*What you need to do:* Below are the entries to work from; restate word for word the portion that opens with the line containing "have h : ((xs" and closes with the line containing "fopLoop cs 0 (-1) (-1) = (fopFirst", keeping both.
——
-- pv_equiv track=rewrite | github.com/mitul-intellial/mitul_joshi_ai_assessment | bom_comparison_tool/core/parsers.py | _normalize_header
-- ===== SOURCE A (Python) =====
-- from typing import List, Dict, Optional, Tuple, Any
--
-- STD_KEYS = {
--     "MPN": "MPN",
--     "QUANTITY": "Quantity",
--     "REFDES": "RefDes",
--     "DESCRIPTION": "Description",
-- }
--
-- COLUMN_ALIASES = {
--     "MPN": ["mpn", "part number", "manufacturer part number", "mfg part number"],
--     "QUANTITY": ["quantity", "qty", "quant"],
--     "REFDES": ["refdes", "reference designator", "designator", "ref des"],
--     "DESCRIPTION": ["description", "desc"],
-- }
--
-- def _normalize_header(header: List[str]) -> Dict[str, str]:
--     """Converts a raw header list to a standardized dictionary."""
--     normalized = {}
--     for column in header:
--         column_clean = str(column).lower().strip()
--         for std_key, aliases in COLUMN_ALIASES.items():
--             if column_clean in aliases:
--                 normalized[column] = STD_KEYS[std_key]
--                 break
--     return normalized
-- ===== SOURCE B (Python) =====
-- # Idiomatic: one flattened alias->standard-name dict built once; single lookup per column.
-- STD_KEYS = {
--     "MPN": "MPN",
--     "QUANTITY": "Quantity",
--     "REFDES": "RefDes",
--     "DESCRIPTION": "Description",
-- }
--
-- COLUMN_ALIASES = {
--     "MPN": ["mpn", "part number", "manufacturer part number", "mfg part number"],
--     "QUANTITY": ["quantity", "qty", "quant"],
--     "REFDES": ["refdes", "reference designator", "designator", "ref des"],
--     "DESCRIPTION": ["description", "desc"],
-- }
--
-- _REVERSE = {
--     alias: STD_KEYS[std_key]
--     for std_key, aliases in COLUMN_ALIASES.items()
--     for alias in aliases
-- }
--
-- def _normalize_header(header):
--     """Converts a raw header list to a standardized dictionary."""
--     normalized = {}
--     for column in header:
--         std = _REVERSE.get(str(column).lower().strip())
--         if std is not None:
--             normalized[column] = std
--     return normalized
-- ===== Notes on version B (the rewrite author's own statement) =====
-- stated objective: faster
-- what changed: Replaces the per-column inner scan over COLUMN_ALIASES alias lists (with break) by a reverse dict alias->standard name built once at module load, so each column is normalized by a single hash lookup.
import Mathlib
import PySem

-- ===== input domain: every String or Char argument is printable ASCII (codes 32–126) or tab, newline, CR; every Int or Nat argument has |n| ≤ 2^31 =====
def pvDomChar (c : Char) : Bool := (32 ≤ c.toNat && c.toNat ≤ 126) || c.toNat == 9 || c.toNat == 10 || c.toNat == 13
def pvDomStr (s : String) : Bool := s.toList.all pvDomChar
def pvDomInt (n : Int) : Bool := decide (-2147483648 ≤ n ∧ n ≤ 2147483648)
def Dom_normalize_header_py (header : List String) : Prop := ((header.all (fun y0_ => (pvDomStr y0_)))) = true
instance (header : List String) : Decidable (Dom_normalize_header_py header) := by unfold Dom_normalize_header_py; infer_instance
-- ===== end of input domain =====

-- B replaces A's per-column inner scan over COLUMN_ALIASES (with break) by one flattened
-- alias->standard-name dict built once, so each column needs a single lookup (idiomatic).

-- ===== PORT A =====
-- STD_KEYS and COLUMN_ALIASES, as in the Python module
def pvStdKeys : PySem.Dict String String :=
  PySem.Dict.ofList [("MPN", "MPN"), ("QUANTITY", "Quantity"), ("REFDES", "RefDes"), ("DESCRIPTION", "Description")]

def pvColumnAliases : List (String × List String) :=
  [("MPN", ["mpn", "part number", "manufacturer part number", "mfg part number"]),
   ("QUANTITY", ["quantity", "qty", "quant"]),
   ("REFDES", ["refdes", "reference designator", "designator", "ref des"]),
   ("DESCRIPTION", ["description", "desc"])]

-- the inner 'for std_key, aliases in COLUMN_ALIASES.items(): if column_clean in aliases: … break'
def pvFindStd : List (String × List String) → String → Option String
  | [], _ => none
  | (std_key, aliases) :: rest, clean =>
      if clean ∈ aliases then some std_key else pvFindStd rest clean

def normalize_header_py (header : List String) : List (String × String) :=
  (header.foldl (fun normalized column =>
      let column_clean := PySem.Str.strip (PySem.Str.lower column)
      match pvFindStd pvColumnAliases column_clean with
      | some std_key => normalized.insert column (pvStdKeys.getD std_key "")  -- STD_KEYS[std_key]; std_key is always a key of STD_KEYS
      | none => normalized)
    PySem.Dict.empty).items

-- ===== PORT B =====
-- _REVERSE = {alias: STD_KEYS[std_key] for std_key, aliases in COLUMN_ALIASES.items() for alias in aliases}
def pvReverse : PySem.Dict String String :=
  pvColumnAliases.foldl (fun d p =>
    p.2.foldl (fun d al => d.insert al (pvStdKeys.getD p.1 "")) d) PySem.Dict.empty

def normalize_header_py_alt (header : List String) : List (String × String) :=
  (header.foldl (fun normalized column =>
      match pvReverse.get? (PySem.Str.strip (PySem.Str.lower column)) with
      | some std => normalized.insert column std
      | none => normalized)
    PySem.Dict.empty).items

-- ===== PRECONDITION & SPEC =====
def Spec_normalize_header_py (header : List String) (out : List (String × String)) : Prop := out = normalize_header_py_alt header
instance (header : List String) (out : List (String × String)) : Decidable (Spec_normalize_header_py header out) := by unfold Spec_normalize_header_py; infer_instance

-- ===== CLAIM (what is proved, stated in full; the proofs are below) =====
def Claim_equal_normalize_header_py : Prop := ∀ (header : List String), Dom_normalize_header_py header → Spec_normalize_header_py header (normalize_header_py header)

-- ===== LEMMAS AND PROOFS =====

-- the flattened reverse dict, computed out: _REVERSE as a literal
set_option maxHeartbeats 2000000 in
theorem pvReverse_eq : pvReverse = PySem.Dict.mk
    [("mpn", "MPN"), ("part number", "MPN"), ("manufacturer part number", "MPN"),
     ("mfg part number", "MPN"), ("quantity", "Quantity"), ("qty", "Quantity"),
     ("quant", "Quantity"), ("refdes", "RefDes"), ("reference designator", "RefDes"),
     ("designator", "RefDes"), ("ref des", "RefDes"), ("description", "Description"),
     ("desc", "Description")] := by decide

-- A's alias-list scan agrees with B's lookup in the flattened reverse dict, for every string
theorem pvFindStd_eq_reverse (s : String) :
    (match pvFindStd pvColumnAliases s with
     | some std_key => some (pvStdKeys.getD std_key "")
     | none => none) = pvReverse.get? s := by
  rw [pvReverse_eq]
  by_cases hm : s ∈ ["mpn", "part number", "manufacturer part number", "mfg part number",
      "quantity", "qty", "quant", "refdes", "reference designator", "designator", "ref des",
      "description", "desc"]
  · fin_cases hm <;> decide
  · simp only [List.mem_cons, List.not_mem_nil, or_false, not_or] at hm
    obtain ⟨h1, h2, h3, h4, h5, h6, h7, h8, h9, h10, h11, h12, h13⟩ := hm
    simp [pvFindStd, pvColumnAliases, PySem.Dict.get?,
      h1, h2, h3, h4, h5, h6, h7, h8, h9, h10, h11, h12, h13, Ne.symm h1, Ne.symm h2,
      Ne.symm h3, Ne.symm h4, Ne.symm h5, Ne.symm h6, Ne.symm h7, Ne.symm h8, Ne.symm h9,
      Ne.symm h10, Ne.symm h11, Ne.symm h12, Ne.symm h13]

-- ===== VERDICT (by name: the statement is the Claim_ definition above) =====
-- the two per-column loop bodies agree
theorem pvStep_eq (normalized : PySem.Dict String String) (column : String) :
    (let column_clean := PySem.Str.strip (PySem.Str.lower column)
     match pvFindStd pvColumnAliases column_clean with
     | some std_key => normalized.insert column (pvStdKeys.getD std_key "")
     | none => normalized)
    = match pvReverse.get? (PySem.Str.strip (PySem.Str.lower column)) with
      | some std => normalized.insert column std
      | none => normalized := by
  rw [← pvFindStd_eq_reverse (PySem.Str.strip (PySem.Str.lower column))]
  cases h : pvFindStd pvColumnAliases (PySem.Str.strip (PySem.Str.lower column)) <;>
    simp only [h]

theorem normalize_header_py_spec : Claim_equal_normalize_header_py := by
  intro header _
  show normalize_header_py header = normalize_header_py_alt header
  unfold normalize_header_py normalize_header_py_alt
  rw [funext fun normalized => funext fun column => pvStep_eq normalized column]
——
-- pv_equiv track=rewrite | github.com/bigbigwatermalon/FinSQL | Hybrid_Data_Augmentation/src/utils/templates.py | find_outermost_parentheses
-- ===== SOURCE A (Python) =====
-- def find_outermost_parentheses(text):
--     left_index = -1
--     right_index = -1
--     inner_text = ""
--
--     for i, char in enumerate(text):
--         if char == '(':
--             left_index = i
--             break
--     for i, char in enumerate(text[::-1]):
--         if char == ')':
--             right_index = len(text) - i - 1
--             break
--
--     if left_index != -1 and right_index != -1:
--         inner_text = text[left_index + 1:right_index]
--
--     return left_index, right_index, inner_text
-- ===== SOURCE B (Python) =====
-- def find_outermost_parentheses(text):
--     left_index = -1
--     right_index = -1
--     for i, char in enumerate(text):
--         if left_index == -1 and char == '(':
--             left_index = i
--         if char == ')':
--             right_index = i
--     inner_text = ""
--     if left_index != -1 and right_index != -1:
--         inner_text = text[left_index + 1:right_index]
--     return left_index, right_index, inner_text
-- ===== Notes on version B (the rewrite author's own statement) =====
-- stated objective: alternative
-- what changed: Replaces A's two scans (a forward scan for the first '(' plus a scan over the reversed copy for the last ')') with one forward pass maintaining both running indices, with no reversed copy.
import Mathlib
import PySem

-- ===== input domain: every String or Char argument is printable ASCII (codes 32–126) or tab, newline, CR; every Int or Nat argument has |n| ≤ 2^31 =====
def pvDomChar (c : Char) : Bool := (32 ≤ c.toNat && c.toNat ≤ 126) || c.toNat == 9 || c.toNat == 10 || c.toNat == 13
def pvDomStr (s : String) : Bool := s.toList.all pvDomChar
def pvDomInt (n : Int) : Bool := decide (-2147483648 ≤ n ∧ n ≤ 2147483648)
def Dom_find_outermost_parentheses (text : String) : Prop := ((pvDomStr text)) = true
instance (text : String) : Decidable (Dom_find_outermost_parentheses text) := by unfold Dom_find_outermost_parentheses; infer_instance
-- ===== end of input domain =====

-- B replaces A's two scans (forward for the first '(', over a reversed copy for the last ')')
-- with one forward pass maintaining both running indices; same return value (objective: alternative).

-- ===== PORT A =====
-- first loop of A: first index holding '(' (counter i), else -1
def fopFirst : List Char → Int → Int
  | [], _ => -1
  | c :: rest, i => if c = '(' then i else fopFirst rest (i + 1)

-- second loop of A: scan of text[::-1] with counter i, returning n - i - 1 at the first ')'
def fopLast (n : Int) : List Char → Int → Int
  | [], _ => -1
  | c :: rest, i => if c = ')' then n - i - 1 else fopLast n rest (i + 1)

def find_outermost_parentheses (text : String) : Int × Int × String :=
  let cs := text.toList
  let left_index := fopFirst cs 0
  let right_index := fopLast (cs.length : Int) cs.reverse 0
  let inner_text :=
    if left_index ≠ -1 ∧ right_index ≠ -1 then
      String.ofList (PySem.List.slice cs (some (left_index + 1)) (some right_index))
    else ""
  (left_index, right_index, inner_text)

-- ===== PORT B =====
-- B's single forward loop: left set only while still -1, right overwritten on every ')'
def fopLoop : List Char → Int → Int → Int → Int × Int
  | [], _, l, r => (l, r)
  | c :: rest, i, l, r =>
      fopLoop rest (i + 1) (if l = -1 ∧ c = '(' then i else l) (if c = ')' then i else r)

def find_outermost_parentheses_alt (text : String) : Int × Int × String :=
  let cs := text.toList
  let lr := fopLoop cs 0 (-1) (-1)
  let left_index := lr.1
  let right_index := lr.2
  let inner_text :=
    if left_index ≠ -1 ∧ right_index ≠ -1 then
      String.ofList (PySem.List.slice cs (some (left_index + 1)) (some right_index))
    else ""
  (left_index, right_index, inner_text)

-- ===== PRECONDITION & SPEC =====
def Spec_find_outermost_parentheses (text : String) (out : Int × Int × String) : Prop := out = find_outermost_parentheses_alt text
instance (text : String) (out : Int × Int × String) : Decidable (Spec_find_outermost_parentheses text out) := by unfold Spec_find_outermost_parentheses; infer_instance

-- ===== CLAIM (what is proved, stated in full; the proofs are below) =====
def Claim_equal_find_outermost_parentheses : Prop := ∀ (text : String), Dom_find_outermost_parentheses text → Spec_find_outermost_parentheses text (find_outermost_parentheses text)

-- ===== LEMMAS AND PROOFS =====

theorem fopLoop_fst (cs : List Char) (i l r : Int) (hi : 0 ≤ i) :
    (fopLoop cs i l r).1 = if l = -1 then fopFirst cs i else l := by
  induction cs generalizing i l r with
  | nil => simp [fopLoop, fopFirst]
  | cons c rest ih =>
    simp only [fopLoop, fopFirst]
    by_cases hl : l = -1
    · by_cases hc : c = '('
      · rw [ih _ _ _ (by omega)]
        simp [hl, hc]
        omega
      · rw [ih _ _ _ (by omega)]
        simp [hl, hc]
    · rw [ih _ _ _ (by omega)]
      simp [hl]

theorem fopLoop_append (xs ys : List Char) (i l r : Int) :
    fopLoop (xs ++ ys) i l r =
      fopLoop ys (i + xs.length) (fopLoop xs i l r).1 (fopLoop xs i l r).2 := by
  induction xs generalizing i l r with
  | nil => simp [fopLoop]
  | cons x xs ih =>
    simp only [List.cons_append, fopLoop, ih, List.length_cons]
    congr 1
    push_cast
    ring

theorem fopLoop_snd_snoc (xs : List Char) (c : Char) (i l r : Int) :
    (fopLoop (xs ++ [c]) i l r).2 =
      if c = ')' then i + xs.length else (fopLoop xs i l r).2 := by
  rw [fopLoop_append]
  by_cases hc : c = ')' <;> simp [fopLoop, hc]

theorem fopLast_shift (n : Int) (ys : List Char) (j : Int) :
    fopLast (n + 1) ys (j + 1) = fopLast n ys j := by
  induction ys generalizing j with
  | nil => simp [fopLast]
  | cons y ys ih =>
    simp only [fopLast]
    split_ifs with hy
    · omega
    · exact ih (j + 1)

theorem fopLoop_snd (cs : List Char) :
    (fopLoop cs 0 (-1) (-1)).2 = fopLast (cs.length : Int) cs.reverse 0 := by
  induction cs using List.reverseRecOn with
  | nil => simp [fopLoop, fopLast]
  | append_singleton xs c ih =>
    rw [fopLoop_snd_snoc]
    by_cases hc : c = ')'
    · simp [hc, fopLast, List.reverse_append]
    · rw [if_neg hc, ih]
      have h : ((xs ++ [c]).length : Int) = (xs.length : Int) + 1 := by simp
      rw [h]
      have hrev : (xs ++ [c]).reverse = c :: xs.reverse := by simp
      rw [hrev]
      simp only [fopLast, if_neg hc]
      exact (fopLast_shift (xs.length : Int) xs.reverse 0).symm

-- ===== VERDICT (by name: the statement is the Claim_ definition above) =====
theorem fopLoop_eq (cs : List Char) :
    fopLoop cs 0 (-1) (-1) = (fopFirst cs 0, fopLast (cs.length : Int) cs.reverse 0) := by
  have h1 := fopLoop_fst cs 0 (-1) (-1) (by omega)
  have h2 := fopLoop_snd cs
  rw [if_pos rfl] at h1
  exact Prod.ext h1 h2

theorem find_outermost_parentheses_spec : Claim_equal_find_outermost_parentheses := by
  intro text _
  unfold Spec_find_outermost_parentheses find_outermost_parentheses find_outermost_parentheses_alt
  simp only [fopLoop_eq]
——
*Result of the exercise:*
      have h : ((xs ++ [c]).length : Int) = (xs.length : Int) + 1 := by simp
      rw [h]
      have hrev : (xs ++ [c]).reverse = c :: xs.reverse := by simp
      rw [hrev]
      simp only [fopLast, if_neg hc]
      exact (fopLast_shift (xs.length : Int) xs.reverse 0).symm

-- ===== VERDICT (by name: the statement is the Claim_ definition above) =====
theorem fopLoop_eq (cs : List Char) :
    fopLoop cs 0 (-1) (-1) = (fopFirst cs 0, fopLast (cs.length : Int) cs.reverse 0) := by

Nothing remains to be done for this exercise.